*EXERCISE*
Lines with the word "second" in them are the ones to copy from the records.

(Dataset items)
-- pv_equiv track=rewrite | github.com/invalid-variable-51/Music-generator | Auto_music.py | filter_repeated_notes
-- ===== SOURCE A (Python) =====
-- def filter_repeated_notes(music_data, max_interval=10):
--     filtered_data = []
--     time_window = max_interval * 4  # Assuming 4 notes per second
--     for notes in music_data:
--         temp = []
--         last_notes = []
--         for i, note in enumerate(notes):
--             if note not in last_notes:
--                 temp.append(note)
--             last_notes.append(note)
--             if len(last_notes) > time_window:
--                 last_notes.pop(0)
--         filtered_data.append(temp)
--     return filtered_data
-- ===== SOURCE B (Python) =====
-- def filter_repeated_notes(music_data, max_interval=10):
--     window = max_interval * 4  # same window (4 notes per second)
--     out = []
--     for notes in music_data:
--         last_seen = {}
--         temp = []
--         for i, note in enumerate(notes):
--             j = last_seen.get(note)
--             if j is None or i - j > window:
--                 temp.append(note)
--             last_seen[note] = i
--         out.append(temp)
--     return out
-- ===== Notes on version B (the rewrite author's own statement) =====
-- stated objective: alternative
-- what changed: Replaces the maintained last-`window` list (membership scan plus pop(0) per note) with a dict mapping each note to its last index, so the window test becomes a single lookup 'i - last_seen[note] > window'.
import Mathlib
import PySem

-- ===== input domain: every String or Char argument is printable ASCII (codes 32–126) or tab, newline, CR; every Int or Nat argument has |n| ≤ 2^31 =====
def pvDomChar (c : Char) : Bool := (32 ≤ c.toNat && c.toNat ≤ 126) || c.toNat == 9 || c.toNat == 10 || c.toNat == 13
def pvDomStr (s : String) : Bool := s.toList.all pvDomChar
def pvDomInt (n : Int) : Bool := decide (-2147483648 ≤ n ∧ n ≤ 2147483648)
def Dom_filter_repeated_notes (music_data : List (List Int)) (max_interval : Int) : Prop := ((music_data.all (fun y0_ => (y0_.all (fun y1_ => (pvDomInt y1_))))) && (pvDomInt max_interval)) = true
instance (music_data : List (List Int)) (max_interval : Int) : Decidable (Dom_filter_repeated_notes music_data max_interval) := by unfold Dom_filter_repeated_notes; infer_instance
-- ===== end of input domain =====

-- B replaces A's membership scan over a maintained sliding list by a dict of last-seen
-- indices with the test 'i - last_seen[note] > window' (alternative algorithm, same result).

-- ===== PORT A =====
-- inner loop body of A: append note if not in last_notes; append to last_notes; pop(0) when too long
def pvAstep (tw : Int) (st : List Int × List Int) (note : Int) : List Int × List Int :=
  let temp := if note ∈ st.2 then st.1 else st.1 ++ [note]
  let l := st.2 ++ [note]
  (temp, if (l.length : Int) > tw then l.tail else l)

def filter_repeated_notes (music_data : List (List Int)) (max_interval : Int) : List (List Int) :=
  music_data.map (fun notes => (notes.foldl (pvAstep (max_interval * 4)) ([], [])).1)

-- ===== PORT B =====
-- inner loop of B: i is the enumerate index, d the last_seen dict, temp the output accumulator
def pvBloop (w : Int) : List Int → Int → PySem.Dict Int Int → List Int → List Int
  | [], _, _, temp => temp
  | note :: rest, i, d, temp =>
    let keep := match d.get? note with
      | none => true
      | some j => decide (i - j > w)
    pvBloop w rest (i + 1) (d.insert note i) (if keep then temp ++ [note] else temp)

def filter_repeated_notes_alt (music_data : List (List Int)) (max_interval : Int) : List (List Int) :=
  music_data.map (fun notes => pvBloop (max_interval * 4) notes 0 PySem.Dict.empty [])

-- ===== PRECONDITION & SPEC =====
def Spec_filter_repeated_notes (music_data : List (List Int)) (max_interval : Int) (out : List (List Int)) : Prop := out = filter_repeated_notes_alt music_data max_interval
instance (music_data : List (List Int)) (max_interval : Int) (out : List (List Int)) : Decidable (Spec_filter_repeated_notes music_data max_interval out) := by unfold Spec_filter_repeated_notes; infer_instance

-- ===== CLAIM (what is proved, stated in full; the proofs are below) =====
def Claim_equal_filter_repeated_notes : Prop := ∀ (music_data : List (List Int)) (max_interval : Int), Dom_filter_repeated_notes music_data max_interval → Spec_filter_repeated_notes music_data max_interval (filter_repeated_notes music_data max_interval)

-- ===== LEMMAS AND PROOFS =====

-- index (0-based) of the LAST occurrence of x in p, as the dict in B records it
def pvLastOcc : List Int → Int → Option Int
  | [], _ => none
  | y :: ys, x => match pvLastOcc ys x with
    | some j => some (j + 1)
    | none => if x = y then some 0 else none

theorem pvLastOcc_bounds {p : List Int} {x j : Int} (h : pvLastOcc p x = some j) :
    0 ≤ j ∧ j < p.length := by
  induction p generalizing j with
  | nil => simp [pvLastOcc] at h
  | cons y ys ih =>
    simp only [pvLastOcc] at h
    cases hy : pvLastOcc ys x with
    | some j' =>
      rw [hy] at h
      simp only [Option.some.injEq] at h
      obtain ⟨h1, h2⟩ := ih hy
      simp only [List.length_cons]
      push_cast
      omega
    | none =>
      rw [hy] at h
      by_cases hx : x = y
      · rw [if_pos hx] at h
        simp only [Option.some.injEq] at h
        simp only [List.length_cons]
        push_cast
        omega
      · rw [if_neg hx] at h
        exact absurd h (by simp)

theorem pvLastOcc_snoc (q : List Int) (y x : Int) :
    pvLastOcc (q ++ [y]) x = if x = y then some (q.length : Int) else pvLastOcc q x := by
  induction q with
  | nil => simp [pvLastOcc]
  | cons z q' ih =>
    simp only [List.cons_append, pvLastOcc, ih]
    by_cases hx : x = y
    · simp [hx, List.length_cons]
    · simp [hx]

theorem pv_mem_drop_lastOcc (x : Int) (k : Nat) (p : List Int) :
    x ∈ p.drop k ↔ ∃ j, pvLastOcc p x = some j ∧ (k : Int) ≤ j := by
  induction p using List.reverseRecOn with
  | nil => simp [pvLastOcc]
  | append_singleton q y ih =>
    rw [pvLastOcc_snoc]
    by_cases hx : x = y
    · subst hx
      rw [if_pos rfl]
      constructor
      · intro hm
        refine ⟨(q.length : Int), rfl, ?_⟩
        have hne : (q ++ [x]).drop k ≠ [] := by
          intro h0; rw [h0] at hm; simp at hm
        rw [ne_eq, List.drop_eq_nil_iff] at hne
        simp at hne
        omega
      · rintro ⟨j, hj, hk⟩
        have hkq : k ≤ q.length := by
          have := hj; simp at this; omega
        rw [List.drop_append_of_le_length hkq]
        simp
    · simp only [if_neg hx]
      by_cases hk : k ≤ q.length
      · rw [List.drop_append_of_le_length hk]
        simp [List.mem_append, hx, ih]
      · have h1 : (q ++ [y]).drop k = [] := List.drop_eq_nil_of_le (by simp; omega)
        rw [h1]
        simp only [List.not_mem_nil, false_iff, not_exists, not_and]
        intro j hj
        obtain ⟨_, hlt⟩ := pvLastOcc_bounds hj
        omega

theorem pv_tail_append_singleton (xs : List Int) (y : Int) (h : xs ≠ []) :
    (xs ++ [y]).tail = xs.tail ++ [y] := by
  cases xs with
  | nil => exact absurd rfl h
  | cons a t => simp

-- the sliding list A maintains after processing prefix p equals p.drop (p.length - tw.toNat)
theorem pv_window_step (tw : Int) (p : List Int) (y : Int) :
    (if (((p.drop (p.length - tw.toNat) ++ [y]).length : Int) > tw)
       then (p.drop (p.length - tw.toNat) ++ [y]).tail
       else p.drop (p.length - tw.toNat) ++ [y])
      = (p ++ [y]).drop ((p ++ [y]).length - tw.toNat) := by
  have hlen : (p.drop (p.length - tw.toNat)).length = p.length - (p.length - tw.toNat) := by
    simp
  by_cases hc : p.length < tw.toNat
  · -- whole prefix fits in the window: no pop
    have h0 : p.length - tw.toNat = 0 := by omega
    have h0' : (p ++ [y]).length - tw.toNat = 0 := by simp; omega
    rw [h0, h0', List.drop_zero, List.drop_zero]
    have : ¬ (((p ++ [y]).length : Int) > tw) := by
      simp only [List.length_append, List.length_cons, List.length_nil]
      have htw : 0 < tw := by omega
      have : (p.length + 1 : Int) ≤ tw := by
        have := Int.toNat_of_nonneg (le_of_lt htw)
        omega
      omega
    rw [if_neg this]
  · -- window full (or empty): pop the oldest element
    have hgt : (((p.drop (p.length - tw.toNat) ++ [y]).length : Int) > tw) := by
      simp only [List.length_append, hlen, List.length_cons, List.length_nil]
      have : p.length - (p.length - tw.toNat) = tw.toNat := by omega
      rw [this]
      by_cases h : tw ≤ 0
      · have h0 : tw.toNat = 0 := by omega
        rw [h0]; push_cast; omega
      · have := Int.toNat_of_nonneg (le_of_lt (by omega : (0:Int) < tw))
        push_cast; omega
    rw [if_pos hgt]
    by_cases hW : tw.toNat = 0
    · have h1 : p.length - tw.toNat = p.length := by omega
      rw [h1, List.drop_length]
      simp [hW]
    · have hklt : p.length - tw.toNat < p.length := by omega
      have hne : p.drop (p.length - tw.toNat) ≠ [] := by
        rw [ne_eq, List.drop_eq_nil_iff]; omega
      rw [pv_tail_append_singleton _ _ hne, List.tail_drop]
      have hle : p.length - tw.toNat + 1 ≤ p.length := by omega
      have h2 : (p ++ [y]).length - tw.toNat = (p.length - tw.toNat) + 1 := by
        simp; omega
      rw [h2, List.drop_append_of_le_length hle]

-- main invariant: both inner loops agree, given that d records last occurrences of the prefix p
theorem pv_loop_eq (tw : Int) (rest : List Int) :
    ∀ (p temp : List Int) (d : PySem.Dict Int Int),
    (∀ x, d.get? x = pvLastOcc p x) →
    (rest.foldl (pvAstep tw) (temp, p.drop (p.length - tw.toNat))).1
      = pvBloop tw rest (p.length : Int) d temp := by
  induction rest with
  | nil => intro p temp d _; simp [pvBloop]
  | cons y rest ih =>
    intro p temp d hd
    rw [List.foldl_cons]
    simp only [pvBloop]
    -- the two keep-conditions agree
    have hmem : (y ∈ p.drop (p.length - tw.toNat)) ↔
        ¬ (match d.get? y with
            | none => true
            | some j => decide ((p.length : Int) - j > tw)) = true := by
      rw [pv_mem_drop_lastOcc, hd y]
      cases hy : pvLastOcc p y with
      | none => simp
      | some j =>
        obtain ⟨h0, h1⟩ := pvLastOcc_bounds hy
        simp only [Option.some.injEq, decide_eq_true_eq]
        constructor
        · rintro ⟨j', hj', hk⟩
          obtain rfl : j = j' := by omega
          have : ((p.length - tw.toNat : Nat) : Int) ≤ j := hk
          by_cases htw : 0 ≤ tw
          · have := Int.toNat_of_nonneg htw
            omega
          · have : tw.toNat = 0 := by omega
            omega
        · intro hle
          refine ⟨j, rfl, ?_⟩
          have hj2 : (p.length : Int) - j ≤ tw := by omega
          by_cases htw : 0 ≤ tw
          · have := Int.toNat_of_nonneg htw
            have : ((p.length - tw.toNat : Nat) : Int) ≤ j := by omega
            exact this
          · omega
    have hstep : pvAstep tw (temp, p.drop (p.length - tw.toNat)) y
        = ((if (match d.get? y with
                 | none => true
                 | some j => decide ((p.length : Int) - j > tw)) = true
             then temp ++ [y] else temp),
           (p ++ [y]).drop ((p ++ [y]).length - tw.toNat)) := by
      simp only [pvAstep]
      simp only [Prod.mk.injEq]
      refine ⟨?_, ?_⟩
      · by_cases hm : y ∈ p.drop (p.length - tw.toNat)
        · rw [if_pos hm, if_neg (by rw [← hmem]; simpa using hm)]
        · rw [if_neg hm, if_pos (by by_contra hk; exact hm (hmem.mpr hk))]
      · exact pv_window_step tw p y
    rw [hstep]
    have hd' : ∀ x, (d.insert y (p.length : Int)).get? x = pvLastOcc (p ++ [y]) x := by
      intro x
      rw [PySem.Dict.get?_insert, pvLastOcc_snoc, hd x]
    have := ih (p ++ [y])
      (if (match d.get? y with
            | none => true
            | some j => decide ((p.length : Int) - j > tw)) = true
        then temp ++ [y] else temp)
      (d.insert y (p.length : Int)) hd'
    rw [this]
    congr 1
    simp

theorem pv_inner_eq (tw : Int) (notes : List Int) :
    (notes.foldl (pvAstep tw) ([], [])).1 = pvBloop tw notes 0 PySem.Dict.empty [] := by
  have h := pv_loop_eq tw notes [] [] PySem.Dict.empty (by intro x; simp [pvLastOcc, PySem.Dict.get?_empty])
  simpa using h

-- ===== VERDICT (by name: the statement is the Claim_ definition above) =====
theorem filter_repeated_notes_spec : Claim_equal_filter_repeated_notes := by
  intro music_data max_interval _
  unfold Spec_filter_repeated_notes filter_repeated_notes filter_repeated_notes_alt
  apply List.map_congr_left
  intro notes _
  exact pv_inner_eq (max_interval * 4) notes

*OUTPUT OF THE EXERCISE*
--     time_window = max_interval * 4  # Assuming 4 notes per second
--     window = max_interval * 4  # same window (4 notes per second)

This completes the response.